== PROMPT ==
Find "import Mathlib" and "-- B replaces" in the records below. Copy the lines holding them and every line between, exactly, and no others.
-*-*-
-- pv_equiv track=rewrite | github.com/Darveloper1/ubscc2025 | solved.py | min_boats_needed
-- ===== SOURCE A (Python) =====
-- def min_boats_needed(slots):
--     """Sweep-line max concurrency; ends free boats before equal-time starts."""
--     if not slots:
--         return 0
--     starts = sorted(s for s, _ in slots)
--     ends   = sorted(e for _, e in slots)
--     i = j = 0
--     active = max_active = 0
--     n = len(starts)
--     while i < n and j < n:
--         if starts[i] < ends[j]:
--             active += 1
--             if active > max_active: max_active = active
--             i += 1
--         else:
--             active -= 1
--             j += 1
--     return max_active
-- ===== SOURCE B (Python) =====
-- def min_boats_needed(slots):
--     """Counting formulation: max concurrency = max over start times s of
--     (#starts <= s) - (#ends <= s), floored at 0. No sorting."""
--     best = 0
--     for s, _ in slots:
--         c = 0
--         for s2, e2 in slots:
--             if s2 <= s:
--                 c += 1
--             if e2 <= s:
--                 c -= 1
--         if c > best:
--             best = c
--     return best
-- ===== Notes on version B (the rewrite author's own statement) =====
-- stated objective: alternative
-- what changed: Replaced the sort-then-two-pointer sweep by a sort-free counting formulation: the answer is the maximum over start times s of (#starts <= s) - (#ends <= s), floored at 0, computed by a direct double loop.
import Mathlib
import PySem

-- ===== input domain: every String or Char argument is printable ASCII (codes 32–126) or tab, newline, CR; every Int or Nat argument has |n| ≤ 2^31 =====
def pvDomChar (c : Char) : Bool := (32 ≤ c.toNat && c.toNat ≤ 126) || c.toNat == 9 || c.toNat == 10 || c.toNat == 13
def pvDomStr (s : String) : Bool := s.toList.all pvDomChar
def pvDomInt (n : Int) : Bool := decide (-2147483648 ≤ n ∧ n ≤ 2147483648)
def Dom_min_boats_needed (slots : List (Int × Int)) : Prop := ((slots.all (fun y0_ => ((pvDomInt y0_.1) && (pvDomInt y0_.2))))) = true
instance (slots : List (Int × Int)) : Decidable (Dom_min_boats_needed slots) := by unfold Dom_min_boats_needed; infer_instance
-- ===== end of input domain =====

-- B replaces A's sort-then-two-pointer sweep by a sort-free counting formulation
-- (max over start times s of #starts ≤ s minus #ends ≤ s, floored at 0); objective: alternative.

-- ===== PORT A =====
-- A's while loop over the two sorted index arrays, as structural recursion on the
-- two (initially equal-length) sorted lists; loop ends when either side is exhausted.
def pvLoopA : List Int → List Int → Int → Int → Int
  | s :: S, e :: E, active, maxA =>
      if s < e then
        pvLoopA S (e :: E) (active + 1) (if active + 1 > maxA then active + 1 else maxA)
      else
        pvLoopA (s :: S) E (active - 1) maxA
  | _, _, _, maxA => maxA
termination_by S E _ _ => S.length + E.length

def min_boats_needed (slots : List (Int × Int)) : Int :=
  if slots = [] then 0
  else
    pvLoopA (PySem.List.sorted (slots.map Prod.fst) (fun x => x) false)
            (PySem.List.sorted (slots.map Prod.snd) (fun x => x) false) 0 0

-- ===== PORT B =====
-- inner loop of Source B: signed count of starts ≤ s minus ends ≤ s
def pvConc (slots : List (Int × Int)) (s : Int) : Int :=
  slots.foldl (fun c p =>
    let c1 := if p.1 ≤ s then c + 1 else c
    if p.2 ≤ s then c1 - 1 else c1) 0

def min_boats_needed_alt (slots : List (Int × Int)) : Int :=
  slots.foldl (fun best p =>
    let c := pvConc slots p.1
    if c > best then c else best) 0

-- ===== PRECONDITION & SPEC =====
def Spec_min_boats_needed (slots : List (Int × Int)) (out : Int) : Prop := out = min_boats_needed_alt slots
instance (slots : List (Int × Int)) (out : Int) : Decidable (Spec_min_boats_needed slots out) := by unfold Spec_min_boats_needed; infer_instance

-- ===== CLAIM (what is proved, stated in full; the proofs are below) =====
def Claim_equal_min_boats_needed : Prop := ∀ (slots : List (Int × Int)), Dom_min_boats_needed slots → Spec_min_boats_needed slots (min_boats_needed slots)

-- ===== LEMMAS AND PROOFS =====

-- the per-start value both programs maximise: active + #{x ∈ S | x ≤ s} - #{x ∈ E | x ≤ s}
def pvF (S E : List Int) (active : Int) (s : Int) : Int :=
  active + (S.countP (fun x => decide (x ≤ s)) : Int) - (E.countP (fun x => decide (x ≤ s)) : Int)

theorem pv_foldl_max_of_le {l : List Int} {m : Int} (h : ∀ a ∈ l, a ≤ m) :
    l.foldl max m = m := by
  induction l generalizing m with
  | nil => rfl
  | cons x t ih =>
      simp only [List.foldl_cons]
      have hx : max m x = m := by
        have := h x (by simp); omega
      rw [hx]
      exact ih (fun a ha => h a (by simp [ha]))

theorem pv_foldl_max_absorb {l : List Int} {m a : Int} (h : a ∈ l) :
    l.foldl max (max m a) = l.foldl max m := by
  induction l generalizing m with
  | nil => exact absurd h (by simp)
  | cons x t ih =>
      simp only [List.foldl_cons]
      rcases List.mem_cons.mp h with rfl | ht
      · have : max (max m a) a = max m a := by omega
        rw [this]
      · have : max (max m a) x = max (max m x) a := by omega
        rw [this, ih ht]

-- main characterisation of A's merge loop on sorted lists
theorem pvLoopA_eq (n : Nat) : ∀ (S E : List Int) (active maxA : Int),
    S.length + E.length ≤ n →
    S.Pairwise (· ≤ ·) → E.Pairwise (· ≤ ·) →
    active + S.length - E.length ≤ maxA →
    pvLoopA S E active maxA = (S.map (pvF S E active)).foldl max maxA := by
  induction n with
  | zero =>
      intro S E active maxA hn _ _ _
      have hS : S = [] := by
        cases S <;> simp_all
      subst hS
      simp [pvLoopA]
  | succ n ih =>
      intro S E active maxA hn hS hE hinv
      match S, E with
      | [], E => simp [pvLoopA]
      | s :: S, [] =>
          rw [pvLoopA.eq_def]
          symm
          apply pv_foldl_max_of_le
          intro a ha
          rcases List.mem_map.mp ha with ⟨x, hx, rfl⟩
          have hcnt : ((s :: S).countP (fun y => decide (y ≤ x)) : Int) ≤ (s :: S).length := by
            exact_mod_cast List.countP_le_length
          simp only [pvF, List.countP_nil, List.length_cons, List.length_nil] at *
          omega
      | s :: S, e :: E =>
          rw [pvLoopA]
          have hSlen : S.length + (e :: E).length ≤ n := by simp at hn ⊢; omega
          have hS' : S.Pairwise (· ≤ ·) := hS.of_cons
          have hEs : ∀ x ∈ E, e ≤ x := by
            intro x hx; exact List.rel_of_pairwise_cons hE hx
          have hSs : ∀ x ∈ S, s ≤ x := by
            intro x hx; exact List.rel_of_pairwise_cons hS hx
          by_cases hse : s < e
          · rw [if_pos hse]
            have hmax : (if active + 1 > maxA then active + 1 else maxA) = max maxA (active + 1) := by
              split_ifs <;> omega
            rw [hmax]
            have hinv' : active + 1 + (S.length : Int) - (e :: E).length ≤ max maxA (active + 1) := by
              simp only [List.length_cons] at hinv ⊢
              omega
            rw [ih S (e :: E) (active + 1) (max maxA (active + 1)) hSlen hS' hE hinv']
            -- rewrite the tail map: each x ∈ S has s ≤ x, so counting s adds 1
            have hmapeq : S.map (pvF (s :: S) (e :: E) active) = S.map (pvF S (e :: E) (active + 1)) := by
              apply List.map_congr_left
              intro x hx
              have hsx : s ≤ x := hSs x hx
              simp [pvF, List.countP_cons, hsx]
              omega
            -- count of ends ≤ s is 0 (s < e ≤ every end)
            have hcntE : (e :: E).countP (fun y => decide (y ≤ s)) = 0 := by
              rw [List.countP_eq_zero]
              intro y hy
              rcases List.mem_cons.mp hy with rfl | hy'
              · simp; omega
              · have := hEs y hy'; simp; omega
            have hhead : pvF (s :: S) (e :: E) active s
                = active + 1 + (S.countP (fun y => decide (y ≤ s)) : Int) := by
              simp [pvF, hcntE]
              omega
            simp only [List.map_cons, List.foldl_cons]
            rw [hmapeq]
            by_cases hk : S.countP (fun y => decide (y ≤ s)) = 0
            · have : max maxA (pvF (s :: S) (e :: E) active s) = max maxA (active + 1) := by
                rw [hhead, hk]; push_cast; ring_nf
              rw [this]
            · -- s occurs again in S; its mapped value equals the head value and absorbs
              have hmem : s ∈ S := by
                rcases List.countP_pos_iff.mp (Nat.pos_of_ne_zero hk) with ⟨y, hy, hle⟩
                have hys : y ≤ s := by simpa using hle
                have : y = s := le_antisymm hys (hSs y hy)
                exact this ▸ hy
              have hval : pvF S (e :: E) (active + 1) s = pvF (s :: S) (e :: E) active s := by
                simp [pvF, hcntE]
                omega
              have hmemv : pvF (s :: S) (e :: E) active s ∈ S.map (pvF S (e :: E) (active + 1)) := by
                rw [← hval]; exact List.mem_map_of_mem hmem
              have h1 : max maxA (pvF (s :: S) (e :: E) active s)
                  = max (max maxA (active + 1)) (pvF (s :: S) (e :: E) active s) := by
                have : active + 1 ≤ pvF (s :: S) (e :: E) active s := by
                  rw [hhead]
                  have : (0:Int) ≤ (S.countP (fun y => decide (y ≤ s)) : Int) := by positivity
                  omega
                omega
              rw [h1, pv_foldl_max_absorb hmemv]
          · rw [if_neg hse]
            have hes : e ≤ s := by omega
            have hElen : (s :: S).length + E.length ≤ n := by simp at hn ⊢; omega
            have hinv' : active - 1 + ((s :: S).length : Int) - E.length ≤ maxA := by
              simp only [List.length_cons] at hinv ⊢
              omega
            rw [ih (s :: S) E (active - 1) maxA hElen hS hE.of_cons hinv']
            apply congrArg (fun l => List.foldl max maxA l)
            apply List.map_congr_left
            intro x hx
            have hsx : s ≤ x := by
              rcases List.mem_cons.mp hx with rfl | hx'
              · exact le_refl x
              · exact hSs x hx'
            have hex : decide (e ≤ x) = true := by simp; omega
            simp [pvF, List.countP_cons, hex]
            omega

-- B's inner loop computes the signed count
theorem pvConc_eq (slots : List (Int × Int)) (s : Int) :
    pvConc slots s = (slots.countP (fun p => decide (p.1 ≤ s)) : Int)
                   - (slots.countP (fun p => decide (p.2 ≤ s)) : Int) := by
  suffices h : ∀ (l : List (Int × Int)) (c : Int),
      l.foldl (fun c p => let c1 := if p.1 ≤ s then c + 1 else c;
                          if p.2 ≤ s then c1 - 1 else c1) c
      = c + (l.countP (fun p => decide (p.1 ≤ s)) : Int) - (l.countP (fun p => decide (p.2 ≤ s)) : Int) by
    simpa [pvConc] using h slots 0
  intro l
  induction l with
  | nil => intro c; simp
  | cons p t iht =>
      intro c
      simp only [List.foldl_cons, List.countP_cons]
      rw [iht]
      split_ifs <;> push_cast <;> simp_all <;> omega

theorem pv_foldl_max_perm {l1 l2 : List Int} (h : l1.Perm l2) :
    ∀ m : Int, l1.foldl max m = l2.foldl max m := by
  induction h with
  | nil => intro m; rfl
  | cons x _ ih => intro m; simp only [List.foldl_cons]; exact ih _
  | swap x y l =>
      intro m
      simp only [List.foldl_cons]
      have : max (max m y) x = max (max m x) y := by omega
      rw [this]
  | trans _ _ ih1 ih2 => intro m; rw [ih1, ih2]

-- B as a running max over the mapped concurrency values
theorem pvAlt_eq (slots : List (Int × Int)) :
    min_boats_needed_alt slots = (slots.map (fun p => pvConc slots p.1)).foldl max 0 := by
  unfold min_boats_needed_alt
  rw [List.foldl_map]
  apply PySem.List.foldl_congr_mem
  intro acc p _
  dsimp only
  split_ifs <;> omega

-- ===== VERDICT (by name: the statement is the Claim_ definition above) =====
theorem min_boats_needed_spec : Claim_equal_min_boats_needed := by
  intro slots _
  unfold Spec_min_boats_needed
  by_cases h : slots = []
  · subst h; simp [min_boats_needed, min_boats_needed_alt]
  · rw [min_boats_needed, if_neg h]
    have hSperm : (PySem.List.sorted (slots.map Prod.fst) (fun x => x) false).Perm (slots.map Prod.fst) :=
      PySem.List.sorted_perm _ _ _
    have hEperm : (PySem.List.sorted (slots.map Prod.snd) (fun x => x) false).Perm (slots.map Prod.snd) :=
      PySem.List.sorted_perm _ _ _
    have hSp : (PySem.List.sorted (slots.map Prod.fst) (fun x => x) false).Pairwise (· ≤ ·) :=
      PySem.List.sorted_pairwise _ _
    have hEp : (PySem.List.sorted (slots.map Prod.snd) (fun x => x) false).Pairwise (· ≤ ·) :=
      PySem.List.sorted_pairwise _ _
    have hlen : (PySem.List.sorted (slots.map Prod.fst) (fun x => x) false).length
        = (PySem.List.sorted (slots.map Prod.snd) (fun x => x) false).length := by
      rw [hSperm.length_eq, hEperm.length_eq]; simp
    rw [pvLoopA_eq (_ + _) _ _ 0 0 le_rfl hSp hEp (by rw [hlen]; omega)]
    -- each mapped value equals pvConc over the original slots
    have hcnt : ∀ s : Int,
        pvF (PySem.List.sorted (slots.map Prod.fst) (fun x => x) false)
            (PySem.List.sorted (slots.map Prod.snd) (fun x => x) false) 0 s
        = pvConc slots s := by
      intro s
      rw [pvConc_eq]
      unfold pvF
      rw [hSperm.countP_eq, hEperm.countP_eq, List.countP_map, List.countP_map]
      simp only [Function.comp_def]
      omega
    rw [List.map_congr_left (fun s _ => hcnt s)]
    rw [pvAlt_eq]
    apply pv_foldl_max_perm
    calc ((PySem.List.sorted (slots.map Prod.fst) (fun x => x) false).map (fun s => pvConc slots s)).Perm
          ((slots.map Prod.fst).map (fun s => pvConc slots s)) := hSperm.map _
      _ = slots.map (fun p => pvConc slots p.1) := by rw [List.map_map]; rfl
-*-*-
== SOLUTION TO THE EXERCISE ==
import Mathlib
import PySem

-- ===== input domain: every String or Char argument is printable ASCII (codes 32–126) or tab, newline, CR; every Int or Nat argument has |n| ≤ 2^31 =====
def pvDomChar (c : Char) : Bool := (32 ≤ c.toNat && c.toNat ≤ 126) || c.toNat == 9 || c.toNat == 10 || c.toNat == 13
def pvDomStr (s : String) : Bool := s.toList.all pvDomChar
def pvDomInt (n : Int) : Bool := decide (-2147483648 ≤ n ∧ n ≤ 2147483648)
def Dom_min_boats_needed (slots : List (Int × Int)) : Prop := ((slots.all (fun y0_ => ((pvDomInt y0_.1) && (pvDomInt y0_.2))))) = true
instance (slots : List (Int × Int)) : Decidable (Dom_min_boats_needed slots) := by unfold Dom_min_boats_needed; infer_instance
-- ===== end of input domain =====

-- B replaces A's sort-then-two-pointer sweep by a sort-free counting formulation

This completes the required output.